Hannah Austin explains why pro and anti campaigners are taking to the streets in the Welsh capital
For the past couple of weeks, an anti-abortionist group 40 Days For Life has been holding a vigil outside an abortion clinic in Cardiff’s St Mary Street underneath a banner ‘Come And Pray to End Abortion’. They are part of a movement, originated in America, that holds these ‘vigils’ outside abortion clinics during the 40 days of Lent.
They view abortion as murder and oppose it in all circumstances. One of the Cardiff group suggested that a woman who became pregnant as a result of rape could find carrying the unwanted pregnancy to term to be a “healing experience”.
40 Days For Life claim they are not intimidating women who seek to access an abortion. However, their presence directly outside the clinic is innately intimidating for women at a time when they are already likely to be feeling extremely vulnerable. Contrary to the beliefs of these religious fundamentalists, abortion is not a decision taken lightly by women. No woman needs to experience intimidation and judgment en route to the clinic having made a choice that is hers and only hers to make.
Last week a friend and I decided to meet with the manager of the British Pregnancy Advisory Service abortion clinic – part of a UK-wide charity – to find out how we could usefully support them and stand up for a woman’s rights to reproductive choices. She told us that women entering the clinic had been extremely upset by the presence of 40 Days For Life. Several had been in tears. Furthermore, she had been forced to call the Police on two occasions because 40 Days For Life had been praying on the steps to the clinic and telling the women entering the clinic that they would “pray for their souls”.
As a result we have decided to host counter-demonstrations every Saturday outside the clinic for the duration of Lent. We chose Saturdays because the clinic is not open on weekends. Unlike 40 Days For Life we have absolutely no desire to inadvertently further intimidate women entering the clinic by forcing them to pass through a crowd of protestors.
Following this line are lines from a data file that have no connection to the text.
-- pv_equiv track=rewrite | github.com/BlueAlder/advent-of-code-solutions | solutions/day17/part2.py | dropRock
-- ===== SOURCE A (Python) =====
-- def dropRock(rock, rocks):
--   new_position = []
--   for x, y in rock:
--     ny = y - 1
--     if ny == 0 or (x, ny) in rocks:
--       return rock, True
--     new_position.append((x, ny))
--   return new_position, False
-- ===== SOURCE B (Python) =====
-- def _shifted(rock, rocks):
--   # Recursively shift the rock's cells down by one; None signals a collision
--   # (floor reached or cell occupied) anywhere in the remainder.
--   if not rock:
--     return []
--   x, y = rock[0]
--   if y - 1 == 0 or (x, y - 1) in rocks:
--     return None
--   rest = _shifted(rock[1:], rocks)
--   if rest is None:
--     return None
--   return [(x, y - 1)] + rest
--
-- def dropRock(rock, rocks):
--   moved = _shifted(rock, rocks)
--   if moved is None:
--     return rock, True
--   return moved, False
-- ===== Notes on version B (the rewrite author's own statement) =====
-- stated objective: alternative
-- what changed: Replaces A's iterative fused loop (accumulator + early return of the original rock on collision) by a recursive helper over the list structure that returns Optional[list]: None propagates a collision up, otherwise the shifted cells are built back-to-front by consing onto the recursive result; the caller maps None/list to (rock, True)/(moved, False).
import Mathlib
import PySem

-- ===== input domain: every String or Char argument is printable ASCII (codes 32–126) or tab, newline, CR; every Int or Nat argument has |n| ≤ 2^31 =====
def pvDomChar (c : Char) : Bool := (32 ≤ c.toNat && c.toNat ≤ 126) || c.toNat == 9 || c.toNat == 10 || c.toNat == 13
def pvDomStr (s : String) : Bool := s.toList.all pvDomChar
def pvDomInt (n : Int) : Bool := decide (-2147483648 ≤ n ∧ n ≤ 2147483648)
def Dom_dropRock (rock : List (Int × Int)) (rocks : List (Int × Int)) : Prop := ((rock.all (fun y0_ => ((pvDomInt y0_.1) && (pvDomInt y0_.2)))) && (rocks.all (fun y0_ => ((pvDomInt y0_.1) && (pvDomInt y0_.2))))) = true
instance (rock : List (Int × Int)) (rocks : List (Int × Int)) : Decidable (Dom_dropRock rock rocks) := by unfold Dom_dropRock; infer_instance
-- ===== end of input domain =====

-- B replaces A's iterative accumulator loop with early return by a recursive Option-valued
-- helper (None = collision, propagated up; cells built by consing); objective: alternative.

-- ===== PORT A =====
-- literal port of A's loop: accumulator `acc` = new_position, early return on collision
def dropRockGo (rock0 : List (Int × Int)) (rocks : List (Int × Int)) :
    List (Int × Int) → List (Int × Int) → (List (Int × Int)) × Bool
  | [], acc => (acc, false)
  | (x, y) :: rest, acc =>
    let ny := y - 1
    if ny = 0 ∨ (x, ny) ∈ rocks then (rock0, true)
    else dropRockGo rock0 rocks rest (acc ++ [(x, ny)])

def dropRock (rock : List (Int × Int)) (rocks : List (Int × Int)) : (List (Int × Int)) × Bool :=
  dropRockGo rock rocks rock []

-- ===== PORT B =====
-- recursive helper: none signals a collision anywhere in the remainder
def shifted (rocks : List (Int × Int)) : List (Int × Int) → Option (List (Int × Int))
  | [] => some []
  | (x, y) :: rest =>
    if y - 1 = 0 ∨ (x, y - 1) ∈ rocks then none
    else
      match shifted rocks rest with
      | none => none
      | some tl => some ((x, y - 1) :: tl)

def dropRock_alt (rock : List (Int × Int)) (rocks : List (Int × Int)) : (List (Int × Int)) × Bool :=
  match shifted rocks rock with
  | none => (rock, true)
  | some moved => (moved, false)

-- ===== PRECONDITION & SPEC =====
def Spec_dropRock (rock : List (Int × Int)) (rocks : List (Int × Int)) (out : (List (Int × Int)) × Bool) : Prop := out = dropRock_alt rock rocks
instance (rock : List (Int × Int)) (rocks : List (Int × Int)) (out : (List (Int × Int)) × Bool) : Decidable (Spec_dropRock rock rocks out) := by unfold Spec_dropRock; infer_instance

-- ===== CLAIM =====
def Claim_equal_dropRock : Prop := ∀ (rock : List (Int × Int)) (rocks : List (Int × Int)), Dom_dropRock rock rocks → Spec_dropRock rock rocks (dropRock rock rocks)

-- ===== LEMMAS AND PROOFS =====
theorem dropRockGo_eq (rock0 rocks : List (Int × Int)) :
    ∀ (rest acc : List (Int × Int)),
      dropRockGo rock0 rocks rest acc =
        match shifted rocks rest with
        | none => (rock0, true)
        | some moved => (acc ++ moved, false) := by
  intro rest
  induction rest with
  | nil => intro acc; simp [dropRockGo, shifted]
  | cons hd tl ih =>
    intro acc
    obtain ⟨x, y⟩ := hd
    by_cases h : y - 1 = 0 ∨ (x, y - 1) ∈ rocks
    · simp [dropRockGo, shifted, h]
    · simp only [dropRockGo, if_neg h, ih, shifted]
      cases shifted rocks tl <;> simp

-- ===== VERDICT =====
theorem dropRock_spec : Claim_equal_dropRock := by
  intro rock rocks _
  unfold Spec_dropRock dropRock dropRock_alt
  rw [dropRockGo_eq]
  cases shifted rocks rock <;> simp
Our first demonstration took place last Saturday when we vastly outnumbered the anti-abortionists. At the protest’s peak there were a hundred of us, both men and women, drawn from a broad church – seasoned activists, concerned residents, students, parents, those with religious views and atheists, and of varying political allegiances.
We heard speeches from Julie Morgan AM and an elderly Christian Minister who travelled down from the valleys to support the pro-choice cause. Passing taxi drivers honked their horns in support while passers-by cheered us on. Several Christians stopped to tell us that they were appalled that 40 Days For Life were claiming to be acting on religious grounds.
As one of our placards says, we are the pro-choice majority. More than three-quarters of the population in the UK support a woman’s right to choose, as do 90 per cent of GPs. Access to safe abortion is essential to protect women’s health. Every year across the world, 80,000 women die as a result of unsafe abortions. The recent case of Savita Halappanavar dying in Ireland after being refused abortion illuminates the potential consequences of women being denied access to abortion. Indeed, it is hard to see how 40 Days For Life can call themselves ‘pro-life’ when the only lives that they are concerned about are those that are not yet born or viable. The lives of women are nowhere on their list of priorities.
It is quite unbelievable that more than four decades after the passing of the 1967 Abortion Act, we still have to get out on the streets to defend the radical idea that women can make their own decisions about their own bodies, their own futures and their own family planning. However, for as long as anti-abortionists insist on intimidating women and pressing for legislation that would not end abortion, but would only increase its casualties, we will be out in the streets of Cardiff supporting women’s right to reproductive choices.